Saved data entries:
....................
-- A's inner loop over one row, starting at column m of row i.
theorem pv_innerA (i : Nat) :
    ∀ (cells : List (String × String)) (m : Nat) (b : List (List (String × String))) (f : Bool),
      i < b.length → (b.getD i []).drop m = cells →
      (PySem.List.enumerate cells (m : Int)).foldl
        (fun (st : List (List (String × String)) × Bool) (jc : Int × (String × String)) =>
          if jc.2.1 == "w" && jc.2.2 != "" then
            (PySem.List.pySetD st.1 (i : Int)
               (PySem.List.pySetD (PySem.List.pyGetD st.1 (i : Int) []) jc.1 ("w", "")), true)
          else st) (b, f)
      = (b.set i ((b.getD i []).take m ++ cells.map pvFix), f || cells.any pvBad) := by
  intro cells
  induction cells with
  | nil =>
    intro m b f hi hd
    have hlen : (b.getD i []).length ≤ m := List.drop_eq_nil_iff.mp hd
    rw [PySem.List.enumerate_nil]
    simp only [List.foldl_nil, List.map_nil, List.append_nil, List.any_nil, Bool.or_false]
    rw [List.take_of_length_le hlen, List.getD_eq_getElem _ _ hi, List.set_getElem_self]
  | cons c cs ih =>
    intro m b f hi hd
    have hm : m < (b.getD i []).length := by
      rcases Nat.lt_or_ge m (b.getD i []).length with h | h
      · exact h
      · rw [List.drop_eq_nil_iff.mpr h] at hd; exact absurd hd (by simp)
    have hcast : ((m : Int) + 1) = ((m + 1 : Nat) : Int) := by push_cast; ring
    have htail : (b.getD i []).drop (m + 1) = cs := by
      rw [← List.tail_drop, hd]; rfl
    rw [PySem.List.enumerate_cons, List.foldl_cons, hcast]
    by_cases hb : (c.1 == "w" && c.2 != "") = true
    · simp only [hb, if_true]
      have hset : PySem.List.pySetD b (i : Int)
          (PySem.List.pySetD (PySem.List.pyGetD b (i : Int) []) (m : Int) ("w", ""))
          = b.set i ((b.getD i []).set m ("w", "")) := by simp
      rw [hset]
      have hi' : i < (b.set i ((b.getD i []).set m ("w", ""))).length := by simpa using hi
      have hrow' : (b.set i ((b.getD i []).set m ("w", ""))).getD i []
          = (b.getD i []).set m ("w", "") := by
        rw [List.getD_eq_getElem?_getD, List.getElem?_set_self hi, Option.getD_some]
      have hd' : ((b.set i ((b.getD i []).set m ("w", ""))).getD i []).drop (m + 1) = cs := by
        rw [hrow', List.drop_set, if_pos (Nat.lt_succ_self m)]
        exact htail
      rw [ih (m + 1) _ true hi' hd', hrow']
      simp only [Prod.mk.injEq]
      constructor
      · rw [List.set_set]
        congr 1
        rw [List.take_add_one, List.take_set,
            List.set_eq_of_length_le (le_trans (List.length_take_le _ _) (le_refl m)),
            List.getElem?_set_self hm]
        simp [pvFix, pvBad, hb]
      · simp [pvBad, hb, List.any_cons]
    · rw [if_neg hb]
      rw [ih (m + 1) b f hi htail]
      simp only [Prod.mk.injEq]
      have hgm : (b.getD i [])[m]? = some c := by
        have h0 := List.getElem?_drop (xs := b.getD i []) (i := m) (j := 0)
        rw [hd] at h0; simpa using h0.symm
      constructor
      · congr 1
        rw [List.take_add_one, hgm]
        simp [pvFix, pvBad, hb]
      · simp [pvBad, hb, List.any_cons]

-- A's outer loop over rows, starting at row k.
theorem pv_outerA :
    ∀ (rows : List (List (String × String))) (k : Nat) (b : List (List (String × String))) (f : Bool),
      b.drop k = rows →
      (PySem.List.enumerate rows (k : Int)).foldl
        (fun (st : List (List (String × String)) × Bool) (ir : Int × List (String × String)) =>
          (PySem.List.enumerate ir.2 0).foldl
            (fun (st : List (List (String × String)) × Bool) (jc : Int × (String × String)) =>
              if jc.2.1 == "w" && jc.2.2 != "" then
                (PySem.List.pySetD st.1 ir.1
                   (PySem.List.pySetD (PySem.List.pyGetD st.1 ir.1 []) jc.1 ("w", "")), true)
              else st) st) (b, f)
      = (b.take k ++ rows.map (List.map pvFix), f || rows.any (fun r => r.any pvBad)) := by
  intro rows
  induction rows with
  | nil =>
    intro k b f hd
    have hlen : b.length ≤ k := List.drop_eq_nil_iff.mp hd
    rw [PySem.List.enumerate_nil]
    simp only [List.foldl_nil, List.map_nil, List.append_nil, List.any_nil, Bool.or_false]
    rw [List.take_of_length_le hlen]
  | cons row rest ih =>
    intro k b f hd
    have hk : k < b.length := by
      rcases Nat.lt_or_ge k b.length with h | h
      · exact h
      · rw [List.drop_eq_nil_iff.mpr h] at hd; exact absurd hd (by simp)
    have h1 : b[k]? = some row := by
      have h0 := List.getElem?_drop (xs := b) (i := k) (j := 0)
      rw [hd] at h0; simpa using h0.symm
    have hrow : b.getD k [] = row := by
      rw [List.getD_eq_getElem?_getD, h1, Option.getD_some]
    have hcast : ((k : Int) + 1) = ((k + 1 : Nat) : Int) := by push_cast; ring
    have htail : b.drop (k + 1) = rest := by rw [← List.tail_drop, hd]; rfl
    rw [PySem.List.enumerate_cons, List.foldl_cons, hcast]
    have hinner := pv_innerA k row 0 b f hk (by rw [List.drop_zero, hrow])
    rw [hrow] at hinner
    simp only [Nat.cast_zero, List.take_zero, List.nil_append] at hinner
    simp only []
    rw [hinner]
    have hd1 : (b.set k (row.map pvFix)).drop (k + 1) = rest := by
      rw [List.drop_set, if_pos (Nat.lt_succ_self k)]
      exact htail
    rw [ih (k + 1) _ (f || row.any pvBad) hd1]
    simp only [Prod.mk.injEq]
    constructor
    · rw [List.take_add_one, List.take_set,
          List.set_eq_of_length_le (le_trans (List.length_take_le _ _) (le_refl k)),
          List.getElem?_set_self hk]
      simp
    · simp [List.any_cons, Bool.or_assoc]

-- B's coordinate list for one row is empty iff the row has no bad cell.
theorem pv_filterMap_nil_iff (i : Int) :
    ∀ (cells : List (String × String)) (m : Nat),
      ((PySem.List.enumerate cells (m : Int)).filterMap
        (fun (jc : Int × (String × String)) =>
          if jc.2.1 == "w" && jc.2.2 != "" then some (i, jc.1) else none)) = []
      ↔ cells.any pvBad = false := by
  intro cells
  induction cells with
  | nil => intro m; simp [PySem.List.enumerate_nil]
  | cons c cs ih =>
    intro m
    have hcast : ((m : Int) + 1) = ((m + 1 : Nat) : Int) := by push_cast; ring
    rw [PySem.List.enumerate_cons, List.filterMap_cons, hcast]
    by_cases hb : (c.1 == "w" && c.2 != "") = true
    · simp [hb, pvBad]
    · simp only [hb, Bool.false_eq_true, if_false]
      rw [ih (m + 1)]
      simp [pvBad, hb, List.any_cons]

-- B's full coordinate list is empty iff the board has no bad cell.
theorem pv_flat_nil_iff :
    ∀ (rows : List (List (String × String))) (k : Nat),
      ((PySem.List.enumerate rows (k : Int)).flatMap
        (fun (ir : Int × List (String × String)) =>
          (PySem.List.enumerate ir.2 0).filterMap
            (fun (jc : Int × (String × String)) =>
              if jc.2.1 == "w" && jc.2.2 != "" then some (ir.1, jc.1) else none))) = []
      ↔ rows.any (fun r => r.any pvBad) = false := by
  intro rows
  induction rows with
  | nil => intro k; simp [PySem.List.enumerate_nil]
  | cons row rest ih =>
    intro k
    have hcast : ((k : Int) + 1) = ((k + 1 : Nat) : Int) := by push_cast; ring
    rw [PySem.List.enumerate_cons, List.flatMap_cons, hcast]
    have hf := pv_filterMap_nil_iff (k : Int) row 0
    simp only [Nat.cast_zero] at hf
    simp only [List.append_eq_nil_iff]
    rw [hf, ih (k + 1)]
    simp [List.any_cons, Bool.or_eq_false_iff]

-- Applying B's writes for one row.
theorem pv_applyInner (i : Nat) :
    ∀ (cells : List (String × String)) (m : Nat) (b : List (List (String × String))),
      i < b.length → (b.getD i []).drop m = cells →
      ((PySem.List.enumerate cells (m : Int)).filterMap
        (fun (jc : Int × (String × String)) =>
          if jc.2.1 == "w" && jc.2.2 != "" then some ((i : Int), jc.1) else none)).foldl
        (fun (t : List (List (String × String))) (ij : Int × Int) =>
          PySem.List.pySetD t ij.1
            (PySem.List.pySetD (PySem.List.pyGetD t ij.1 []) ij.2 ("w", ""))) b
      = b.set i ((b.getD i []).take m ++ cells.map pvFix) := by
  intro cells
  induction cells with
  | nil =>
    intro m b hi hd
    have hlen : (b.getD i []).length ≤ m := List.drop_eq_nil_iff.mp hd
    rw [PySem.List.enumerate_nil]
    simp only [List.filterMap_nil, List.foldl_nil, List.map_nil, List.append_nil]
    rw [List.take_of_length_le hlen, List.getD_eq_getElem _ _ hi, List.set_getElem_self]
  | cons c cs ih =>
    intro m b hi hd
    have hm : m < (b.getD i []).length := by
      rcases Nat.lt_or_ge m (b.getD i []).length with h | h
      · exact h
      · rw [List.drop_eq_nil_iff.mpr h] at hd; exact absurd hd (by simp)
    have hcast : ((m : Int) + 1) = ((m + 1 : Nat) : Int) := by push_cast; ring
    have htail : (b.getD i []).drop (m + 1) = cs := by
      rw [← List.tail_drop, hd]; rfl
    rw [PySem.List.enumerate_cons, List.filterMap_cons, hcast]
    by_cases hb : (c.1 == "w" && c.2 != "") = true
    · simp only [hb, if_true]
      rw [List.foldl_cons]
      simp only []
      have hset : PySem.List.pySetD b (i : Int)
          (PySem.List.pySetD (PySem.List.pyGetD b (i : Int) []) (m : Int) ("w", ""))
          = b.set i ((b.getD i []).set m ("w", "")) := by simp
      rw [hset]
      have hi' : i < (b.set i ((b.getD i []).set m ("w", ""))).length := by simpa using hi
      have hrow' : (b.set i ((b.getD i []).set m ("w", ""))).getD i []
          = (b.getD i []).set m ("w", "") := by
        rw [List.getD_eq_getElem?_getD, List.getElem?_set_self hi, Option.getD_some]
      have hd' : ((b.set i ((b.getD i []).set m ("w", ""))).getD i []).drop (m + 1) = cs := by
        rw [hrow', List.drop_set, if_pos (Nat.lt_succ_self m)]
        exact htail
      rw [ih (m + 1) _ hi' hd', hrow', List.set_set]
      congr 1
      rw [List.take_add_one, List.take_set,
          List.set_eq_of_length_le (le_trans (List.length_take_le _ _) (le_refl m)),
          List.getElem?_set_self hm]
      simp [pvFix, pvBad, hb]
    · simp only [hb, Bool.false_eq_true, if_false]
      rw [ih (m + 1) b hi htail]
      congr 1
      have hgm : (b.getD i [])[m]? = some c := by
        have h0 := List.getElem?_drop (xs := b.getD i []) (i := m) (j := 0)
        rw [hd] at h0; simpa using h0.symm
      rw [List.take_add_one, hgm]
      simp [pvFix, pvBad, hb]

-- Applying B's writes for all rows from row k on.
theorem pv_applyOuter :
    ∀ (rows : List (List (String × String))) (k : Nat) (b : List (List (String × String))),
      b.drop k = rows →
      ((PySem.List.enumerate rows (k : Int)).flatMap
        (fun (ir : Int × List (String × String)) =>
          (PySem.List.enumerate ir.2 0).filterMap
            (fun (jc : Int × (String × String)) =>
              if jc.2.1 == "w" && jc.2.2 != "" then some (ir.1, jc.1) else none))).foldl
        (fun (t : List (List (String × String))) (ij : Int × Int) =>
          PySem.List.pySetD t ij.1
            (PySem.List.pySetD (PySem.List.pyGetD t ij.1 []) ij.2 ("w", ""))) b
      = b.take k ++ rows.map (List.map pvFix) := by
  intro rows
  induction rows with
  | nil =>
    intro k b hd
    have hlen : b.length ≤ k := List.drop_eq_nil_iff.mp hd
    rw [PySem.List.enumerate_nil]
    simp only [List.flatMap_nil, List.foldl_nil, List.map_nil, List.append_nil]
    rw [List.take_of_length_le hlen]
  | cons row rest ih =>
    intro k b hd
    have hk : k < b.length := by
      rcases Nat.lt_or_ge k b.length with h | h
      · exact h
      · rw [List.drop_eq_nil_iff.mpr h] at hd; exact absurd hd (by simp)
    have h1 : b[k]? = some row := by
      have h0 := List.getElem?_drop (xs := b) (i := k) (j := 0)
      rw [hd] at h0; simpa using h0.symm
    have hrow : b.getD k [] = row := by
      rw [List.getD_eq_getElem?_getD, h1, Option.getD_some]
    have hcast : ((k : Int) + 1) = ((k + 1 : Nat) : Int) := by push_cast; ring
    have htail : b.drop (k + 1) = rest := by rw [← List.tail_drop, hd]; rfl
    rw [PySem.List.enumerate_cons, List.flatMap_cons, hcast, List.foldl_append]
    simp only []
    have hinner := pv_applyInner k row 0 b hk (by rw [List.drop_zero, hrow])
    rw [hrow] at hinner
    simp only [Nat.cast_zero, List.take_zero, List.nil_append] at hinner
    rw [hinner]
    have hd1 : (b.set k (row.map pvFix)).drop (k + 1) = rest := by
      rw [List.drop_set, if_pos (Nat.lt_succ_self k)]
      exact htail
    rw [ih (k + 1) _ hd1]
    rw [List.take_add_one, List.take_set,
        List.set_eq_of_length_le (le_trans (List.length_take_le _ _) (le_refl k)),
        List.getElem?_set_self hk]
    simp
....................
What to work on =
The answer must contain only the lines from the one with "have hinner := pv_applyInner" to the end of the entries above, each written out exactly.

Response to the exercise =
    have hinner := pv_applyInner k row 0 b hk (by rw [List.drop_zero, hrow])
    rw [hrow] at hinner
    simp only [Nat.cast_zero, List.take_zero, List.nil_append] at hinner
    rw [hinner]
    have hd1 : (b.set k (row.map pvFix)).drop (k + 1) = rest := by
      rw [List.drop_set, if_pos (Nat.lt_succ_self k)]
      exact htail
    rw [ih (k + 1) _ hd1]
    rw [List.take_add_one, List.take_set,
        List.set_eq_of_length_le (le_trans (List.length_take_le _ _) (le_refl k)),
        List.getElem?_set_self hk]
    simp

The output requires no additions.